Task brief: Instruction for the entries that follow: retype exactly the lines from the line with "def Dom_risk_score (a" to the line with "-- ===== end of", both included, and omit all others.

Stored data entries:
- Opening Delimiter -
-- pv_equiv track=rewrite | github.com/pannonia-dao/eu-ai-act-risk-classifier | app.py | risk_score
-- ===== SOURCE A (Python) =====
-- PROHIBITED_PRACTICES = {
--     "social_scoring":           ("Social scoring by public authorities",                        "Art. 5(1)(c)"),
--     "realtime_biometric":       ("Real-time remote biometric ID in publicly accessible spaces", "Art. 5(1)(d)"),
--     "subliminal_manipulation":  ("Subliminal techniques bypassing conscious awareness",         "Art. 5(1)(a)"),
--     "exploit_vulnerability":    ("Exploitation of vulnerability of specific groups",            "Art. 5(1)(b)"),
--     "emotion_recognition_work": ("Emotion recognition in workplace or educational institutions","Art. 5(1)(f)"),
--     "biometric_categorization": ("Biometric categorisation inferring sensitive attributes",     "Art. 5(1)(e)"),
--     "predictive_policing":      ("Individual criminal risk profiling without objective facts",  "Art. 5(1)(g)"),
--     "facial_scraping":          ("Untargeted scraping of facial images from internet/CCTV",     "Art. 5(1)(h)"),
-- }
--
-- ANNEX_III = {
--     "medical_devices":         ("Medical devices & healthcare",                         "Annex III §1"),
--     "critical_infrastructure": ("Critical infrastructure management",                   "Annex III §2"),
--     "education_vocational":    ("Education & vocational training",                      "Annex III §3"),
--     "employment_hr":           ("Employment, HR & workforce management",                "Annex III §4"),
--     "essential_services":      ("Access to essential services (credit, insurance)",     "Annex III §5"),
--     "law_enforcement":         ("Law enforcement",                                      "Annex III §6"),
--     "migration_asylum":        ("Migration, asylum & border control",                   "Annex III §7"),
--     "justice_democracy":       ("Administration of justice & democratic processes",     "Annex III §8"),
--     "safety_components":       ("Safety components of regulated products",              "Annex III §1"),
-- }
--
-- def risk_score(a: dict) -> int:
--     if any(a.get(k) for k in PROHIBITED_PRACTICES): return 100
--     s = 0
--     if a.get("sector") in ANNEX_III:        s += 60
--     if a.get("safety_critical"):             s += 20
--     if a.get("affects_rights"):              s += 15
--     if a.get("autonomous"):                  s += 10
--     if a.get("large_scale"):                 s += 8
--     if a.get("gpai_model"):                  s = max(s, 35)
--     if a.get("interacts_humans"):            s = max(s, 30)
--     if a.get("generates_content"):           s = max(s, 25)
--     return min(s, 99)
-- ===== SOURCE B (Python) =====
-- PROHIBITED_PRACTICES = {
--     "social_scoring":           ("Social scoring by public authorities",                        "Art. 5(1)(c)"),
--     "realtime_biometric":       ("Real-time remote biometric ID in publicly accessible spaces", "Art. 5(1)(d)"),
--     "subliminal_manipulation":  ("Subliminal techniques bypassing conscious awareness",         "Art. 5(1)(a)"),
--     "exploit_vulnerability":    ("Exploitation of vulnerability of specific groups",            "Art. 5(1)(b)"),
--     "emotion_recognition_work": ("Emotion recognition in workplace or educational institutions","Art. 5(1)(f)"),
--     "biometric_categorization": ("Biometric categorisation inferring sensitive attributes",     "Art. 5(1)(e)"),
--     "predictive_policing":      ("Individual criminal risk profiling without objective facts",  "Art. 5(1)(g)"),
--     "facial_scraping":          ("Untargeted scraping of facial images from internet/CCTV",     "Art. 5(1)(h)"),
-- }
--
-- ANNEX_III = {
--     "medical_devices":         ("Medical devices & healthcare",                         "Annex III §1"),
--     "critical_infrastructure": ("Critical infrastructure management",                   "Annex III §2"),
--     "education_vocational":    ("Education & vocational training",                      "Annex III §3"),
--     "employment_hr":           ("Employment, HR & workforce management",                "Annex III §4"),
--     "essential_services":      ("Access to essential services (credit, insurance)",     "Annex III §5"),
--     "law_enforcement":         ("Law enforcement",                                      "Annex III §6"),
--     "migration_asylum":        ("Migration, asylum & border control",                   "Annex III §7"),
--     "justice_democracy":       ("Administration of justice & democratic processes",     "Annex III §8"),
--     "safety_components":       ("Safety components of regulated products",              "Annex III §1"),
-- }
--
-- # Bit order: bit 0 = sector in ANNEX_III, then the seven boolean flags below.
-- FLAGS = ["safety_critical", "affects_rights", "autonomous", "large_scale",
--          "gpai_model", "interacts_humans", "generates_content"]
--
-- def _score_of_mask(m: int) -> int:
--     b = [(m >> i) & 1 for i in range(8)]
--     base = 60 * b[0] + 20 * b[1] + 15 * b[2] + 10 * b[3] + 8 * b[4]
--     return min(max(base, 35 * b[5], 30 * b[6], 25 * b[7]), 99)
--
-- _TABLE = [_score_of_mask(m) for m in range(256)]
--
-- def risk_score(a: dict) -> int:
--     if any(a.get(k) for k in PROHIBITED_PRACTICES):
--         return 100
--     m = int(a.get("sector") in ANNEX_III)
--     for i, k in enumerate(FLAGS):
--         m |= bool(a.get(k)) << (i + 1)
--     return _TABLE[m]
-- ===== Notes on version B (the rewrite author's own statement) =====
-- stated objective: alternative
-- what changed: Replaces A's sequential accumulator of interleaved additions and max-updates with a precomputed 256-entry score table built once at module load; risk_score then just packs the eight features into a bitmask and does a single table lookup.
import Mathlib
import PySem

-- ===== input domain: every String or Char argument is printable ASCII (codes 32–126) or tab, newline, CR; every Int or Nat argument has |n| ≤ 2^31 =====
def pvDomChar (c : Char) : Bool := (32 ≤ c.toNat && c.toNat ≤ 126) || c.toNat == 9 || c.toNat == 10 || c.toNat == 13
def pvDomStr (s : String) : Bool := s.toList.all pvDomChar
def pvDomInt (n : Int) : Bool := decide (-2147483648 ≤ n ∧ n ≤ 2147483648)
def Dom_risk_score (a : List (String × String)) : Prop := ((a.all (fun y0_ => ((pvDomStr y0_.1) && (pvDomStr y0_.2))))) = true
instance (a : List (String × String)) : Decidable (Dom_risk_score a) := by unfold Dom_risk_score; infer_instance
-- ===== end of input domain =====

-- B replaces A's sequential add/max accumulator by a precomputed 256-entry lookup table
-- indexed by an 8-bit feature mask: a different data structure (alternative decomposition).

-- shared module constants (key sets of the two module-level dicts) and Python truthiness for str values
def pvProhibitedKeys : List String :=
  ["social_scoring", "realtime_biometric", "subliminal_manipulation", "exploit_vulnerability",
   "emotion_recognition_work", "biometric_categorization", "predictive_policing", "facial_scraping"]
def pvAnnexKeys : List String :=
  ["medical_devices", "critical_infrastructure", "education_vocational", "employment_hr",
   "essential_services", "law_enforcement", "migration_asylum", "justice_democracy", "safety_components"]
def pvTruthy (o : Option String) : Bool := match o with
  | none => false
  | some s => s != ""

-- ===== PORT A =====
def risk_score (a : List (String × String)) : Int :=
  let d := PySem.Dict.mk a
  if pvProhibitedKeys.any (fun k => pvTruthy (d.get? k)) then 100
  else
    let s : Int := 0
    let s := if (d.get? "sector").elim false (fun v => pvAnnexKeys.contains v) then s + 60 else s
    let s := if pvTruthy (d.get? "safety_critical") then s + 20 else s
    let s := if pvTruthy (d.get? "affects_rights") then s + 15 else s
    let s := if pvTruthy (d.get? "autonomous") then s + 10 else s
    let s := if pvTruthy (d.get? "large_scale") then s + 8 else s
    let s := if pvTruthy (d.get? "gpai_model") then max s 35 else s
    let s := if pvTruthy (d.get? "interacts_humans") then max s 30 else s
    let s := if pvTruthy (d.get? "generates_content") then max s 25 else s
    min s 99

-- ===== PORT B =====
-- bit order: bit 0 = sector in ANNEX_III, then the seven flags below
def pvFlags : List String :=
  ["safety_critical", "affects_rights", "autonomous", "large_scale",
   "gpai_model", "interacts_humans", "generates_content"]

def pvScoreOfMask (m : Nat) : Int :=
  let b : List Int := (List.range 8).map (fun i => ((m >>> i) % 2 : Nat))
  let base : Int := 60 * b.getD 0 0 + 20 * b.getD 1 0 + 15 * b.getD 2 0
                    + 10 * b.getD 3 0 + 8 * b.getD 4 0
  min (max (max (max base (35 * b.getD 5 0)) (30 * b.getD 6 0)) (25 * b.getD 7 0)) 99

def pvTable : List Int := (List.range 256).map pvScoreOfMask

def risk_score_alt (a : List (String × String)) : Int :=
  let d := PySem.Dict.mk a
  if pvProhibitedKeys.any (fun k => pvTruthy (d.get? k)) then 100
  else
    let m0 : Nat := if (d.get? "sector").elim false (fun v => pvAnnexKeys.contains v) then 1 else 0
    let m : Nat := (PySem.List.enumerate pvFlags).foldl
      (fun m ik => m ||| ((if pvTruthy (d.get? ik.2) then 1 else 0) <<< (ik.1.toNat + 1))) m0
    -- m < 256 always, so Python's _TABLE[m] never raises; getD 0 only totalizes the lookup
    (PySem.List.pyGet? pvTable (m : Int)).getD 0

-- ===== PRECONDITION & SPEC =====
def Spec_risk_score (a : List (String × String)) (out : Int) : Prop := out = risk_score_alt a
instance (a : List (String × String)) (out : Int) : Decidable (Spec_risk_score a out) := by unfold Spec_risk_score; infer_instance

-- ===== CLAIM (what is proved, stated in full; the proofs are below) =====
def Claim_equal_risk_score : Prop := ∀ (a : List (String × String)), Dom_risk_score a → Spec_risk_score a (risk_score a)

-- ===== LEMMAS AND PROOFS =====

-- ===== VERDICT (by name: the statement is the Claim_ definition above) =====
set_option maxRecDepth 4000 in
theorem risk_score_spec : Claim_equal_risk_score := by
  intro a _
  unfold Spec_risk_score risk_score risk_score_alt
  dsimp only
  simp only [pvFlags, PySem.List.enumerate_cons, PySem.List.enumerate_nil,
    List.foldl_cons, List.foldl_nil]
  generalize (PySem.Dict.mk a) = d
  generalize pvProhibitedKeys.any (fun k => pvTruthy (d.get? k)) = bp
  generalize (d.get? "sector").elim false (fun v => pvAnnexKeys.contains v) = bsec
  generalize pvTruthy (d.get? "safety_critical") = b1
  generalize pvTruthy (d.get? "affects_rights") = b2
  generalize pvTruthy (d.get? "autonomous") = b3
  generalize pvTruthy (d.get? "large_scale") = b4
  generalize pvTruthy (d.get? "gpai_model") = b5
  generalize pvTruthy (d.get? "interacts_humans") = b6
  generalize pvTruthy (d.get? "generates_content") = b7
  revert bp bsec b1 b2 b3 b4 b5 b6 b7
  decide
- Closing Delimiter -
Answer to the problem:
def Dom_risk_score (a : List (String × String)) : Prop := ((a.all (fun y0_ => ((pvDomStr y0_.1) && (pvDomStr y0_.2))))) = true
instance (a : List (String × String)) : Decidable (Dom_risk_score a) := by unfold Dom_risk_score; infer_instance
-- ===== end of input domain =====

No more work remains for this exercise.